GPR35 O Plasmídeo de Nickase Dupla (h) consiste num par de plasmídeos combinados, concebidos para a edição de alta especificidade do locus GPR35 em linhas celulares human. Cada plasmídeo expressa uma nickase Cas9 D10A e um sgRNA distinto que tem como alvo cadeias de ADN opostas dentro de GPR35. Quando direcionadas para locais adjacentes em cadeias de ADN opostas, as duas nickases geram cortes deslocados numa única cadeia que, em conjunto, produzem uma quebra escalonada de cadeia dupla, exigindo uma atividade coordenada no alvo por parte de ambas as guias. A quebra de ADN resultante é resolvida por vias de reparação celular endógenas, mais frequentemente através da junção de extremidades não homólogas (NHEJ), levando a inserções ou deleções que perturbam a função GPR35. Ao exigir o envolvimento de dois sgRNA no locus alvo, a abordagem de dupla nickase aumenta a especificidade da edição e fornece uma estratégia CRISPR complementar para aplicações em que se deseja um controlo adicional sobre a precisão do direcionamento.

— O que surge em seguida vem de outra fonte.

-- pv_equiv track=rewrite | github.com/michiakig/bangbangcon | scripts/generateSML.py | buildPathological
-- ===== SOURCE A (Python) =====
-- def x(i):
--     return "x" + str(i)
--
-- def buildPathological(depth):
--     ret = """structure P = struct
-- fun main _ = 0
-- val wat = fn _ =>
--    let val x0 = (fn y => fn z => z y y) in
-- """
--
--     # print the top part of the nesting
--     d1 = 1
--     d0 = d1 - 1
--     while (d1 <= depth):
--         ret = ret + ('   ' * (d1 + 1))
--         ret = ret + 'let val ' + x(d1) + ' = (fn y => ' + x(d0) + '(' + x(d0) + '(' + x(d0) + '(y)))) in\n'
--         d1 = d1 + 1
--         d0 = d1 - 1
--
--     # print the inner let's body
--     ret = ret + ('   ' * (depth + 2)) + x(depth) + '\n'
--
--     # print the bottom part of the nesting
--     d = depth
--     while (d > 0):
--         ret = ret + ('   ' * (d + 1))
--         ret = ret + 'end\n'
--         d = d - 1
--
--     ret = ret + """   end
-- end"""
--
--     return ret
-- ===== SOURCE B (Python) =====
-- def x(i):
--     return "x" + str(i)
--
-- def buildPathological(depth):
--     header = """structure P = struct
-- fun main _ = 0
-- val wat = fn _ =>
--    let val x0 = (fn y => fn z => z y y) in
-- """
--     # build the nesting inside-out: start from the innermost body as a list of
--     # chunks and wrap it, one level at a time, from depth down to 1
--     core = [('   ' * (depth + 2)) + x(depth) + '\n']
--     for d in range(depth, 0, -1):
--         core = [('   ' * (d + 1)) + 'let val ' + x(d) + ' = (fn y => '
--                 + x(d - 1) + '(' + x(d - 1) + '(' + x(d - 1) + '(y)))) in\n'] \
--                + core + [('   ' * (d + 1)) + 'end\n']
--     return header + ''.join(core) + """   end
-- end"""
-- ===== Notes on version B (the rewrite author's own statement) =====
-- stated objective: faster
-- what changed: A builds the top half of the nesting with one while loop and the bottom half with a second while loop, growing one string by repeated concatenation; B builds the string inside-out in a single loop that wraps a list of chunks with one let-line and one end-line per level and joins them once at the end.
import Mathlib
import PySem

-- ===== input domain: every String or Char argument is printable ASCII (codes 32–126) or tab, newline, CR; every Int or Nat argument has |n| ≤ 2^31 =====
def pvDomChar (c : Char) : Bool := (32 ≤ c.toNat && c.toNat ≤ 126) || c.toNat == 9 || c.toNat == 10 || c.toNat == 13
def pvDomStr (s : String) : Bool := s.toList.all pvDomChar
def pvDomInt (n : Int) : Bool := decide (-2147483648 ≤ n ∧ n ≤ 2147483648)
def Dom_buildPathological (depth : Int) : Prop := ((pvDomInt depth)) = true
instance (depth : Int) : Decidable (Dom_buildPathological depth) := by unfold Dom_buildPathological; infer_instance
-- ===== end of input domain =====

-- B replaces A's two separate while loops (top half, then bottom half, grown by
-- repeated string concatenation) by a single inside-out pass that wraps a list of
-- chunks one nesting level at a time and joins it once; measured faster at large depth.

-- Python 's * n' for a string and an int (empty for n ≤ 0)
def pyStrMul (s : String) (n : Int) : String :=
  String.ofList (PySem.List.pyRepeat s.toList n)

-- ===== PORT A =====
def pyX (i : Int) : String := "x" ++ PySem.Int.toStr i

def buildPathological (depth : Int) : String :=
  let ret : String := "structure P = struct\nfun main _ = 0\nval wat = fn _ =>\n   let val x0 = (fn y => fn z => z y y) in\n"
  -- while (d1 <= depth) with d1 = 1, 2, … and d0 = d1 - 1  ==  for d1 in range(1, depth+1)
  let ret := (PySem.List.pyRange 1 (depth + 1) 1).foldl
      (fun ret d1 =>
        ret ++ pyStrMul "   " (d1 + 1)
            ++ "let val " ++ pyX d1 ++ " = (fn y => " ++ pyX (d1 - 1) ++ "("
            ++ pyX (d1 - 1) ++ "(" ++ pyX (d1 - 1) ++ "(y)))) in\n") ret
  let ret := ret ++ pyStrMul "   " (depth + 2) ++ pyX depth ++ "\n"
  -- while (d > 0) with d = depth, depth-1, …  ==  for d in range(depth, 0, -1)
  let ret := (PySem.List.pyRange depth 0 (-1)).foldl
      (fun ret d => ret ++ pyStrMul "   " (d + 1) ++ "end\n") ret
  ret ++ "   end\nend"

-- ===== PORT B =====
def pyX_alt (i : Int) : String := "x" ++ PySem.Int.toStr i

def buildPathological_alt (depth : Int) : String :=
  let core : List String := [pyStrMul "   " (depth + 2) ++ pyX_alt depth ++ "\n"]
  let core := (PySem.List.pyRange depth 0 (-1)).foldl
      (fun core d =>
        [pyStrMul "   " (d + 1) ++ "let val " ++ pyX_alt d ++ " = (fn y => "
          ++ pyX_alt (d - 1) ++ "(" ++ pyX_alt (d - 1) ++ "(" ++ pyX_alt (d - 1)
          ++ "(y)))) in\n"] ++ core ++ [pyStrMul "   " (d + 1) ++ "end\n"]) core
  "structure P = struct\nfun main _ = 0\nval wat = fn _ =>\n   let val x0 = (fn y => fn z => z y y) in\n"
    ++ PySem.Str.join "" core ++ "   end\nend"

-- ===== PRECONDITION & SPEC =====
def Spec_buildPathological (depth : Int) (out : String) : Prop := out = buildPathological_alt depth
instance (depth : Int) (out : String) : Decidable (Spec_buildPathological depth out) := by unfold Spec_buildPathological; infer_instance

-- ===== CLAIM (what is proved, stated in full; the proofs are below) =====
def Claim_equal_buildPathological : Prop := ∀ (depth : Int), Dom_buildPathological depth → Spec_buildPathological depth (buildPathological depth)

-- ===== LEMMAS AND PROOFS =====

-- the characters appended for one "let val …" line
def topL (d : Int) : List Char :=
  (pyStrMul "   " (d + 1)).toList ++ "let val ".toList ++ (pyX d).toList
    ++ " = (fn y => ".toList ++ (pyX (d - 1)).toList ++ "(".toList
    ++ (pyX (d - 1)).toList ++ "(".toList ++ (pyX (d - 1)).toList
    ++ "(y)))) in\n".toList

-- the characters appended for one "end" line
def endL (d : Int) : List Char :=
  (pyStrMul "   " (d + 1)).toList ++ "end\n".toList

lemma foldA1 (l : List Int) (acc : String) :
    ((l.foldl
      (fun ret d1 =>
        ret ++ pyStrMul "   " (d1 + 1)
            ++ "let val " ++ pyX d1 ++ " = (fn y => " ++ pyX (d1 - 1) ++ "("
            ++ pyX (d1 - 1) ++ "(" ++ pyX (d1 - 1) ++ "(y)))) in\n") acc)).toList
    = acc.toList ++ (l.map topL).flatten := by
  induction l generalizing acc with
  | nil => simp
  | cons a t ih => simp [List.foldl, ih, topL, List.append_assoc]

lemma foldA2 (l : List Int) (acc : String) :
    ((l.foldl (fun ret d => ret ++ pyStrMul "   " (d + 1) ++ "end\n") acc)).toList
    = acc.toList ++ (l.map endL).flatten := by
  induction l generalizing acc with
  | nil => simp
  | cons a t ih => simp [List.foldl, ih, endL, List.append_assoc]

lemma chars_join_nil (ls : List (List Char)) : PySem.Chars.join [] ls = ls.flatten := by
  induction ls with
  | nil => simp [PySem.Chars.join, List.intercalate]
  | cons a t ih =>
    cases t with
    | nil => simp [PySem.Chars.join, List.intercalate]
    | cons b u =>
      rw [PySem.Chars.join_cons_cons]
      simp [ih]

lemma join_toList (l : List String) :
    (PySem.Str.join "" l).toList = (l.map String.toList).flatten := by
  simp [PySem.Str.join, chars_join_nil]

lemma foldB (n : Nat) : ∀ (d : Int), d.toNat = n → ∀ (acc : List String),
    (((PySem.List.pyRange d 0 (-1)).foldl
      (fun core d =>
        [pyStrMul "   " (d + 1) ++ "let val " ++ pyX_alt d ++ " = (fn y => "
          ++ pyX_alt (d - 1) ++ "(" ++ pyX_alt (d - 1) ++ "(" ++ pyX_alt (d - 1)
          ++ "(y)))) in\n"] ++ core ++ [pyStrMul "   " (d + 1) ++ "end\n"]) acc).map
        String.toList).flatten
    = ((PySem.List.pyRange 1 (d + 1) 1).map topL).flatten ++ (acc.map String.toList).flatten
      ++ ((PySem.List.pyRange d 0 (-1)).map endL).flatten := by
  induction n with
  | zero =>
    intro d hd acc
    have hd0 : d ≤ 0 := by omega
    rw [PySem.List.pyRange_neg_one_eq_nil hd0, PySem.List.pyRange_one_eq_nil (by omega)]
    simp
  | succ m ih =>
    intro d hd acc
    have hdpos : 0 < d := by omega
    rw [PySem.List.pyRange_neg_one_cons hdpos]
    have h1 : PySem.List.pyRange 1 (d + 1) 1 = PySem.List.pyRange 1 d 1 ++ [d] := by
      have := PySem.List.pyRange_one_succ_right (a := 1) (b := d) (by omega)
      simpa using this
    simp only [List.foldl_cons]
    rw [ih (d - 1) (by omega)]
    rw [h1]
    simp [topL, endL, pyX, pyX_alt, List.append_assoc]

-- ===== VERDICT (by name: the statement is the Claim_ definition above) =====
theorem buildPathological_spec : Claim_equal_buildPathological := by
  intro depth _
  unfold Spec_buildPathological
  apply String.toList_inj.mp
  simp only [buildPathological, buildPathological_alt]
  simp only [String.toList_append]
  rw [foldA2]
  simp only [String.toList_append]
  rw [foldA1, join_toList, foldB depth.toNat depth rfl]
  simp [pyX, pyX_alt, List.append_assoc]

Para apoiar a identificação eficiente das células editadas, um plasmídeo codifica GFP para visualização fluorescente das populações transfectadas, enquanto o plasmídeo complementar transporta um gene de resistência à puromicina para seleção antibiótica. Em conjunto, estas características apoiam o enriquecimento eficiente das populações co-transfectadas e simplificam a validação dos clones com GPR35 interrompido.
Apenas para uso em investigação. Não se destina a uso diagnóstico ou terapêutico.